▶

-- pv_equiv track=rewrite | github.com/Klaudia1303/student_code_analysis | Progetto-tirocinio2024/data/student_data/2086837_Vitali/LabPython08/A_Ex1.py | A_Ex1
-- ===== SOURCE A (Python) =====
-- def A_Ex1(l):
--     appo=''
--     occmax=0
--     cmax='a'
--     for i in range(len(l)):
--         appo=l[i]
--         for j in range(len(appo)):
--             occ=0
--             if appo[j]==appo[j].lower() and appo[j].isalpha()==True:
--                 occ+=1
--                 for k in range(i,len(l)):
--                     appo2=l[k]
--                     if appo2.find(appo[j])!=-1:
--                         occ+=1
--                 if occ>occmax:
--                     occmax=occ
--                     cmax=appo[j]
--                 elif occ==occmax and appo[j]>cmax:
--                     occmax=occ
--                     cmax=appo[j]
--     return cmax
-- ===== SOURCE B (Python) =====
-- def A_Ex1(l):
--     best = (0, 'a')
--     for c in "abcdefghijklmnopqrstuvwxyz":
--         n = 0
--         for s in l:
--             if c in s:
--                 n += 1
--         if n > 0 and (n > best[0] or (n == best[0] and c > best[1])):
--             best = (n, c)
--     return best[1]
-- ===== Notes on version B (the rewrite author's own statement) =====
-- stated objective: faster
-- what changed: B replaces A's triple nested loop (for every lowercase-character occurrence, a fresh rescan of all remaining strings) by a single loop over the 26 lowercase letters that counts, once per letter, how many strings contain it and keeps the lexicographic maximum of (count, letter).
import Mathlib
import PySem

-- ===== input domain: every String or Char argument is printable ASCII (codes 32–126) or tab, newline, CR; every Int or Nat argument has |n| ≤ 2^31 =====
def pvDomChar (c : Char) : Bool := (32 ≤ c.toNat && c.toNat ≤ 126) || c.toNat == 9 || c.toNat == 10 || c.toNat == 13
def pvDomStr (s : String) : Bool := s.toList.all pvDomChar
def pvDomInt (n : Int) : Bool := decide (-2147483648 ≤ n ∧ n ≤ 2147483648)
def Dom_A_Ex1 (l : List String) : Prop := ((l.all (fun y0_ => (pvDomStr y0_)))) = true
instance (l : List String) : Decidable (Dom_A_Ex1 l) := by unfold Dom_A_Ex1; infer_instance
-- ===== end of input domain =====

-- B rewrites A's per-occurrence suffix rescans as one containment count per alphabet letter (objective: faster).

-- ===== PORT A =====
-- body of A's outer 'for i in range(len(l))' loop, state (occmax, cmax)
def A_Ex1_body (l : List String) (st : Int × Char) (i : Int) : Int × Char :=
  let appo := PySem.List.pyGetD l i ""
  (PySem.List.pyRange 0 (PySem.List.len appo.toList)).foldl
    (fun (st : Int × Char) j =>
      let cj := PySem.List.pyGetD appo.toList j ' '
      if cj == PySem.Chars.lowerChar cj && PySem.Chars.isalpha cj then
        -- occ = 0; occ += 1; then 'for k in range(i, len(l))'
        let occ : Int :=
          (PySem.List.pyRange i (PySem.List.len l)).foldl
            (fun (occ : Int) k =>
              let appo2 := PySem.List.pyGetD l k ""
              if PySem.Str.find appo2 (String.singleton cj) != -1 then occ + 1 else occ)
            (0 + 1)
        if occ > st.1 then (occ, cj)
        else if occ == st.1 && cj > st.2 then (occ, cj)
        else st
      else st)
    st

def A_Ex1 (l : List String) : String :=
  String.singleton (((PySem.List.pyRange 0 (PySem.List.len l)).foldl (A_Ex1_body l) ((0 : Int), 'a')).2)

-- ===== PORT B =====
def A_Ex1_alt (l : List String) : String :=
  let best :=
    "abcdefghijklmnopqrstuvwxyz".toList.foldl
      (fun (best : Int × Char) c =>
        let n : Int :=
          l.foldl (fun (n : Int) s => if PySem.Str.isIn (String.singleton c) s then n + 1 else n) 0
        if n > 0 && (n > best.1 || (n == best.1 && c > best.2)) then (n, c) else best)
      ((0 : Int), 'a')
  String.singleton best.2

-- ===== PRECONDITION & SPEC =====
def Spec_A_Ex1 (l : List String) (out : String) : Prop := out = A_Ex1_alt l
instance (l : List String) (out : String) : Decidable (Spec_A_Ex1 l out) := by unfold Spec_A_Ex1; infer_instance

-- ===== CLAIM (what is proved, stated in full; the proofs are below) =====
def Claim_equal_A_Ex1 : Prop := ∀ (l : List String), Dom_A_Ex1 l → Spec_A_Ex1 l (A_Ex1 l)

-- ===== LEMMAS AND PROOFS =====

-- the test A applies to each character: lowercase letter
def pvLow (c : Char) : Bool := c == PySem.Chars.lowerChar c && PySem.Chars.isalpha c

-- number of strings of l containing c
def pvCnt (l : List String) (c : Char) : Int :=
  (l.countP (fun s => PySem.Str.isIn (String.singleton c) s) : Int)

-- lexicographic max on (count, char), as both loops update their state
def pvMax (p q : Int × Char) : Int × Char :=
  if q.1 > p.1 ∨ (q.1 = p.1 ∧ q.2 > p.2) then q else p

def pvLe (p q : Int × Char) : Prop := p.1 < q.1 ∨ (p.1 = q.1 ∧ p.2 ≤ q.2)

def pvStep (l : List String) (st : Int × Char) (c : Char) : Int × Char :=
  if pvLow c = true then pvMax st (1 + pvCnt l c, c) else st

def pvProcA : List String → (Int × Char) → (Int × Char)
  | [], st => st
  | s :: rest, st => pvProcA rest (s.toList.foldl (pvStep (s :: rest)) st)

◀

> Problem requirements
Write the "-- the test" line and all later lines exactly. Stop at the end of the data.

> Answer area
-- the test A applies to each character: lowercase letter
def pvLow (c : Char) : Bool := c == PySem.Chars.lowerChar c && PySem.Chars.isalpha c

-- number of strings of l containing c
def pvCnt (l : List String) (c : Char) : Int :=
  (l.countP (fun s => PySem.Str.isIn (String.singleton c) s) : Int)

-- lexicographic max on (count, char), as both loops update their state
def pvMax (p q : Int × Char) : Int × Char :=
  if q.1 > p.1 ∨ (q.1 = p.1 ∧ q.2 > p.2) then q else p

def pvLe (p q : Int × Char) : Prop := p.1 < q.1 ∨ (p.1 = q.1 ∧ p.2 ≤ q.2)

def pvStep (l : List String) (st : Int × Char) (c : Char) : Int × Char :=
  if pvLow c = true then pvMax st (1 + pvCnt l c, c) else st

def pvProcA : List String → (Int × Char) → (Int × Char)
  | [], st => st
  | s :: rest, st => pvProcA rest (s.toList.foldl (pvStep (s :: rest)) st)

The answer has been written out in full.